-- pv_equiv track=rewrite | github.com/OrganizeMe-LuzIA/LuzIA | backend/scripts/seed_dashboard_reports_demo.py | _resultado_global
-- ===== SOURCE A (Python) =====
-- from typing import Any, Dict, List, Optional
--
-- def _resultado_global(dimensoes: List[Dict[str, Any]]) -> str:
--     riscos = sum(1 for item in dimensoes if item["classificacao"] == "risco")
--     favoraveis = sum(1 for item in dimensoes if item["classificacao"] == "favoravel")
--     if riscos >= 3:
--         return "risco"
--     if favoraveis >= 3:
--         return "favoravel"
--     return "intermediario"
-- ===== SOURCE B (Python) =====
-- from typing import Any, Dict, List
--
-- def _resultado_global(dimensoes: List[Dict[str, Any]]) -> str:
--     riscos = 0
--     favoraveis = 0
--     for item in dimensoes:
--         c = item["classificacao"]
--         if c == "risco":
--             riscos += 1
--             if riscos == 3:
--                 return "risco"
--         elif c == "favoravel":
--             favoraveis += 1
--     return "favoravel" if favoraveis >= 3 else "intermediario"
-- ===== Notes on version B (the rewrite author's own statement) =====
-- stated objective: alternative
-- what changed: Replaces A's two full generator scans plus priority cascade with one short-circuit loop keeping both counters, returning 'risco' the moment the third risco item is seen (correct because counts only grow, so riscos>=3 is decided as soon as it first holds).
import Mathlib
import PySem

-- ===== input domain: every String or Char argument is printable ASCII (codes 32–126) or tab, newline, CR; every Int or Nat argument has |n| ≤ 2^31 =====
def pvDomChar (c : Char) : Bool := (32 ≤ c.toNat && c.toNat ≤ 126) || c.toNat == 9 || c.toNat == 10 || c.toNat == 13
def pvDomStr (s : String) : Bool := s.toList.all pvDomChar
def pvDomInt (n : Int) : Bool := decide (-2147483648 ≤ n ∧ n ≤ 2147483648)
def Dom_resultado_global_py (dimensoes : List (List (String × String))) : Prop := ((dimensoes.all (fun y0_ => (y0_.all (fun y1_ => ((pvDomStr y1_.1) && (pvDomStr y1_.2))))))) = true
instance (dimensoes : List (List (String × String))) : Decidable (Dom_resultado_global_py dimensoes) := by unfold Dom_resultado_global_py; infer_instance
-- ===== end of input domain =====

-- B replaces A's two full scans plus cascade with one short-circuit pass carrying both
-- counters and returning "risco" as soon as the third risco item is seen (alternative).

-- ===== PORT A =====
-- item["classificacao"] is ported as getD "classificacao" ""; exact on Pre_ (key present, so no KeyError).
def resultado_global_py (dimensoes : List (List (String × String))) : String :=
  let riscos : Int := dimensoes.foldl
    (fun acc item => if (PySem.Dict.ofList item).getD "classificacao" "" == "risco" then acc + 1 else acc) 0
  let favoraveis : Int := dimensoes.foldl
    (fun acc item => if (PySem.Dict.ofList item).getD "classificacao" "" == "favoravel" then acc + 1 else acc) 0
  if riscos ≥ 3 then "risco"
  else if favoraveis ≥ 3 then "favoravel"
  else "intermediario"

-- ===== PORT B =====
-- the loop of Source B: one pass, two accumulators, early return on the third "risco"
def resultado_global_py_alt_go (l : List (List (String × String))) (riscos favoraveis : Int) : String :=
  match l with
  | [] => if favoraveis ≥ 3 then "favoravel" else "intermediario"
  | item :: rest =>
    let c := (PySem.Dict.ofList item).getD "classificacao" ""
    if c == "risco" then
      if riscos + 1 == 3 then "risco"
      else resultado_global_py_alt_go rest (riscos + 1) favoraveis
    else if c == "favoravel" then resultado_global_py_alt_go rest riscos (favoraveis + 1)
    else resultado_global_py_alt_go rest riscos favoraveis

def resultado_global_py_alt (dimensoes : List (List (String × String))) : String :=
  resultado_global_py_alt_go dimensoes 0 0

-- ===== PRECONDITION & SPEC =====
-- Pre_ excludes dimensions missing the "classificacao" key, on which Python A raises KeyError.
def Pre_resultado_global_py (dimensoes : List (List (String × String))) : Prop :=
  (dimensoes.all (fun item => item.any (fun p => p.1 == "classificacao"))) = true
instance (dimensoes : List (List (String × String))) : Decidable (Pre_resultado_global_py dimensoes) := by unfold Pre_resultado_global_py; infer_instance
def pvWitness_resultado_global_py : (List (List (String × String))) :=
  [[("classificacao", "risco")], [("classificacao", "favoravel")]]
def Spec_resultado_global_py (dimensoes : List (List (String × String))) (out : String) : Prop := out = resultado_global_py_alt dimensoes
instance (dimensoes : List (List (String × String))) (out : String) : Decidable (Spec_resultado_global_py dimensoes out) := by unfold Spec_resultado_global_py; infer_instance

-- ===== CLAIM (what is proved, stated in full; the proofs are below) =====
def Claim_equal_resultado_global_py : Prop := ∀ (dimensoes : List (List (String × String))), Dom_resultado_global_py dimensoes → Pre_resultado_global_py dimensoes → Spec_resultado_global_py dimensoes (resultado_global_py dimensoes)

-- ===== LEMMAS AND PROOFS =====

-- B's loop, with riscos ≤ 2 so far, decides exactly A's cascade over the remaining counts.
theorem alt_go_spec (l : List (List (String × String))) :
    ∀ (ris fav : Int), ris ≤ 2 →
    resultado_global_py_alt_go l ris fav =
      (if ris + (l.countP (fun item => (PySem.Dict.ofList item).getD "classificacao" "" == "risco") : Int) ≥ 3 then "risco"
       else if fav + (l.countP (fun item => (PySem.Dict.ofList item).getD "classificacao" "" == "favoravel") : Int) ≥ 3 then "favoravel"
       else "intermediario") := by
  induction l with
  | nil =>
    intro ris fav h
    simp only [resultado_global_py_alt_go, List.countP_nil, Nat.cast_zero, add_zero, ge_iff_le]
    split_ifs <;> first | rfl | omega
  | cons item rest ih =>
    intro ris fav h
    by_cases hr : (PySem.Dict.ofList item).getD "classificacao" "" == "risco"
    · have hf : ¬ ((PySem.Dict.ofList item).getD "classificacao" "" == "favoravel") = true := by
        simp at hr ⊢; simp [hr]
      by_cases h3 : ris + 1 = 3
      · have hb : ((ris + 1 : Int) == 3) = true := by simp [h3]
        simp only [resultado_global_py_alt_go, hr, hb, hf, if_true, if_false,
          Bool.false_eq_true, List.countP_cons, ge_iff_le]
        push_cast
        split_ifs <;> first | rfl | omega
      · have hb : ((ris + 1 : Int) == 3) = false := by simp [h3]
        simp only [resultado_global_py_alt_go, hr, hb, hf, if_true, if_false,
          Bool.false_eq_true, ih (ris + 1) fav (by omega), List.countP_cons, ge_iff_le]
        push_cast
        split_ifs <;> first | rfl | omega
    · by_cases hf : (PySem.Dict.ofList item).getD "classificacao" "" == "favoravel"
      · simp only [resultado_global_py_alt_go, hr, hf, if_true, if_false,
          Bool.false_eq_true, ih ris (fav + 1) h, List.countP_cons, ge_iff_le]
        push_cast
        split_ifs <;> first | rfl | omega
      · simp only [resultado_global_py_alt_go, hr, hf, if_false,
          Bool.false_eq_true, ih ris fav h, List.countP_cons, ge_iff_le]
        push_cast
        split_ifs <;> first | rfl | omega

-- ===== VERDICT (by name: the statement is the Claim_ definition above) =====
theorem resultado_global_py_spec : Claim_equal_resultado_global_py := by
  intro dimensoes _ _
  show _ = _
  unfold resultado_global_py resultado_global_py_alt
  rw [alt_go_spec dimensoes 0 0 (by omega)]
  simp only [PySem.List.foldl_if_add_one, zero_add]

····················

_The task:_ Output a faithful copy of every entry, keeping each line as written.

_Answer to this problem:_
-- pv_equiv track=rewrite | github.com/OrganizeMe-LuzIA/LuzIA | backend/scripts/seed_dashboard_reports_demo.py | _resultado_global
-- ===== SOURCE A (Python) =====
-- from typing import Any, Dict, List, Optional
--
-- def _resultado_global(dimensoes: List[Dict[str, Any]]) -> str:
--     riscos = sum(1 for item in dimensoes if item["classificacao"] == "risco")
--     favoraveis = sum(1 for item in dimensoes if item["classificacao"] == "favoravel")
--     if riscos >= 3:
--         return "risco"
--     if favoraveis >= 3:
--         return "favoravel"
--     return "intermediario"
-- ===== SOURCE B (Python) =====
-- from typing import Any, Dict, List
--
-- def _resultado_global(dimensoes: List[Dict[str, Any]]) -> str:
--     riscos = 0
--     favoraveis = 0
--     for item in dimensoes:
--         c = item["classificacao"]
--         if c == "risco":
--             riscos += 1
--             if riscos == 3:
--                 return "risco"
--         elif c == "favoravel":
--             favoraveis += 1
--     return "favoravel" if favoraveis >= 3 else "intermediario"
-- ===== Notes on version B (the rewrite author's own statement) =====
-- stated objective: alternative
-- what changed: Replaces A's two full generator scans plus priority cascade with one short-circuit loop keeping both counters, returning 'risco' the moment the third risco item is seen (correct because counts only grow, so riscos>=3 is decided as soon as it first holds).
import Mathlib
import PySem

-- ===== input domain: every String or Char argument is printable ASCII (codes 32–126) or tab, newline, CR; every Int or Nat argument has |n| ≤ 2^31 =====
def pvDomChar (c : Char) : Bool := (32 ≤ c.toNat && c.toNat ≤ 126) || c.toNat == 9 || c.toNat == 10 || c.toNat == 13
def pvDomStr (s : String) : Bool := s.toList.all pvDomChar
def pvDomInt (n : Int) : Bool := decide (-2147483648 ≤ n ∧ n ≤ 2147483648)
def Dom_resultado_global_py (dimensoes : List (List (String × String))) : Prop := ((dimensoes.all (fun y0_ => (y0_.all (fun y1_ => ((pvDomStr y1_.1) && (pvDomStr y1_.2))))))) = true
instance (dimensoes : List (List (String × String))) : Decidable (Dom_resultado_global_py dimensoes) := by unfold Dom_resultado_global_py; infer_instance
-- ===== end of input domain =====

-- B replaces A's two full scans plus cascade with one short-circuit pass carrying both
-- counters and returning "risco" as soon as the third risco item is seen (alternative).

-- ===== PORT A =====
-- item["classificacao"] is ported as getD "classificacao" ""; exact on Pre_ (key present, so no KeyError).
def resultado_global_py (dimensoes : List (List (String × String))) : String :=
  let riscos : Int := dimensoes.foldl
    (fun acc item => if (PySem.Dict.ofList item).getD "classificacao" "" == "risco" then acc + 1 else acc) 0
  let favoraveis : Int := dimensoes.foldl
    (fun acc item => if (PySem.Dict.ofList item).getD "classificacao" "" == "favoravel" then acc + 1 else acc) 0
  if riscos ≥ 3 then "risco"
  else if favoraveis ≥ 3 then "favoravel"
  else "intermediario"

-- ===== PORT B =====
-- the loop of Source B: one pass, two accumulators, early return on the third "risco"
def resultado_global_py_alt_go (l : List (List (String × String))) (riscos favoraveis : Int) : String :=
  match l with
  | [] => if favoraveis ≥ 3 then "favoravel" else "intermediario"
  | item :: rest =>
    let c := (PySem.Dict.ofList item).getD "classificacao" ""
    if c == "risco" then
      if riscos + 1 == 3 then "risco"
      else resultado_global_py_alt_go rest (riscos + 1) favoraveis
    else if c == "favoravel" then resultado_global_py_alt_go rest riscos (favoraveis + 1)
    else resultado_global_py_alt_go rest riscos favoraveis

def resultado_global_py_alt (dimensoes : List (List (String × String))) : String :=
  resultado_global_py_alt_go dimensoes 0 0

-- ===== PRECONDITION & SPEC =====
-- Pre_ excludes dimensions missing the "classificacao" key, on which Python A raises KeyError.
def Pre_resultado_global_py (dimensoes : List (List (String × String))) : Prop :=
  (dimensoes.all (fun item => item.any (fun p => p.1 == "classificacao"))) = true
instance (dimensoes : List (List (String × String))) : Decidable (Pre_resultado_global_py dimensoes) := by unfold Pre_resultado_global_py; infer_instance
def pvWitness_resultado_global_py : (List (List (String × String))) :=
  [[("classificacao", "risco")], [("classificacao", "favoravel")]]
def Spec_resultado_global_py (dimensoes : List (List (String × String))) (out : String) : Prop := out = resultado_global_py_alt dimensoes
instance (dimensoes : List (List (String × String))) (out : String) : Decidable (Spec_resultado_global_py dimensoes out) := by unfold Spec_resultado_global_py; infer_instance

-- ===== CLAIM (what is proved, stated in full; the proofs are below) =====
def Claim_equal_resultado_global_py : Prop := ∀ (dimensoes : List (List (String × String))), Dom_resultado_global_py dimensoes → Pre_resultado_global_py dimensoes → Spec_resultado_global_py dimensoes (resultado_global_py dimensoes)

-- ===== LEMMAS AND PROOFS =====

-- B's loop, with riscos ≤ 2 so far, decides exactly A's cascade over the remaining counts.
theorem alt_go_spec (l : List (List (String × String))) :
    ∀ (ris fav : Int), ris ≤ 2 →
    resultado_global_py_alt_go l ris fav =
      (if ris + (l.countP (fun item => (PySem.Dict.ofList item).getD "classificacao" "" == "risco") : Int) ≥ 3 then "risco"
       else if fav + (l.countP (fun item => (PySem.Dict.ofList item).getD "classificacao" "" == "favoravel") : Int) ≥ 3 then "favoravel"
       else "intermediario") := by
  induction l with
  | nil =>
    intro ris fav h
    simp only [resultado_global_py_alt_go, List.countP_nil, Nat.cast_zero, add_zero, ge_iff_le]
    split_ifs <;> first | rfl | omega
  | cons item rest ih =>
    intro ris fav h
    by_cases hr : (PySem.Dict.ofList item).getD "classificacao" "" == "risco"
    · have hf : ¬ ((PySem.Dict.ofList item).getD "classificacao" "" == "favoravel") = true := by
        simp at hr ⊢; simp [hr]
      by_cases h3 : ris + 1 = 3
      · have hb : ((ris + 1 : Int) == 3) = true := by simp [h3]
        simp only [resultado_global_py_alt_go, hr, hb, hf, if_true, if_false,
          Bool.false_eq_true, List.countP_cons, ge_iff_le]
        push_cast
        split_ifs <;> first | rfl | omega
      · have hb : ((ris + 1 : Int) == 3) = false := by simp [h3]
        simp only [resultado_global_py_alt_go, hr, hb, hf, if_true, if_false,
          Bool.false_eq_true, ih (ris + 1) fav (by omega), List.countP_cons, ge_iff_le]
        push_cast
        split_ifs <;> first | rfl | omega
    · by_cases hf : (PySem.Dict.ofList item).getD "classificacao" "" == "favoravel"
      · simp only [resultado_global_py_alt_go, hr, hf, if_true, if_false,
          Bool.false_eq_true, ih ris (fav + 1) h, List.countP_cons, ge_iff_le]
        push_cast
        split_ifs <;> first | rfl | omega
      · simp only [resultado_global_py_alt_go, hr, hf, if_false,
          Bool.false_eq_true, ih ris fav h, List.countP_cons, ge_iff_le]
        push_cast
        split_ifs <;> first | rfl | omega

-- ===== VERDICT (by name: the statement is the Claim_ definition above) =====
theorem resultado_global_py_spec : Claim_equal_resultado_global_py := by
  intro dimensoes _ _
  show _ = _
  unfold resultado_global_py resultado_global_py_alt
  rw [alt_go_spec dimensoes 0 0 (by omega)]
  simp only [PySem.List.foldl_if_add_one, zero_add]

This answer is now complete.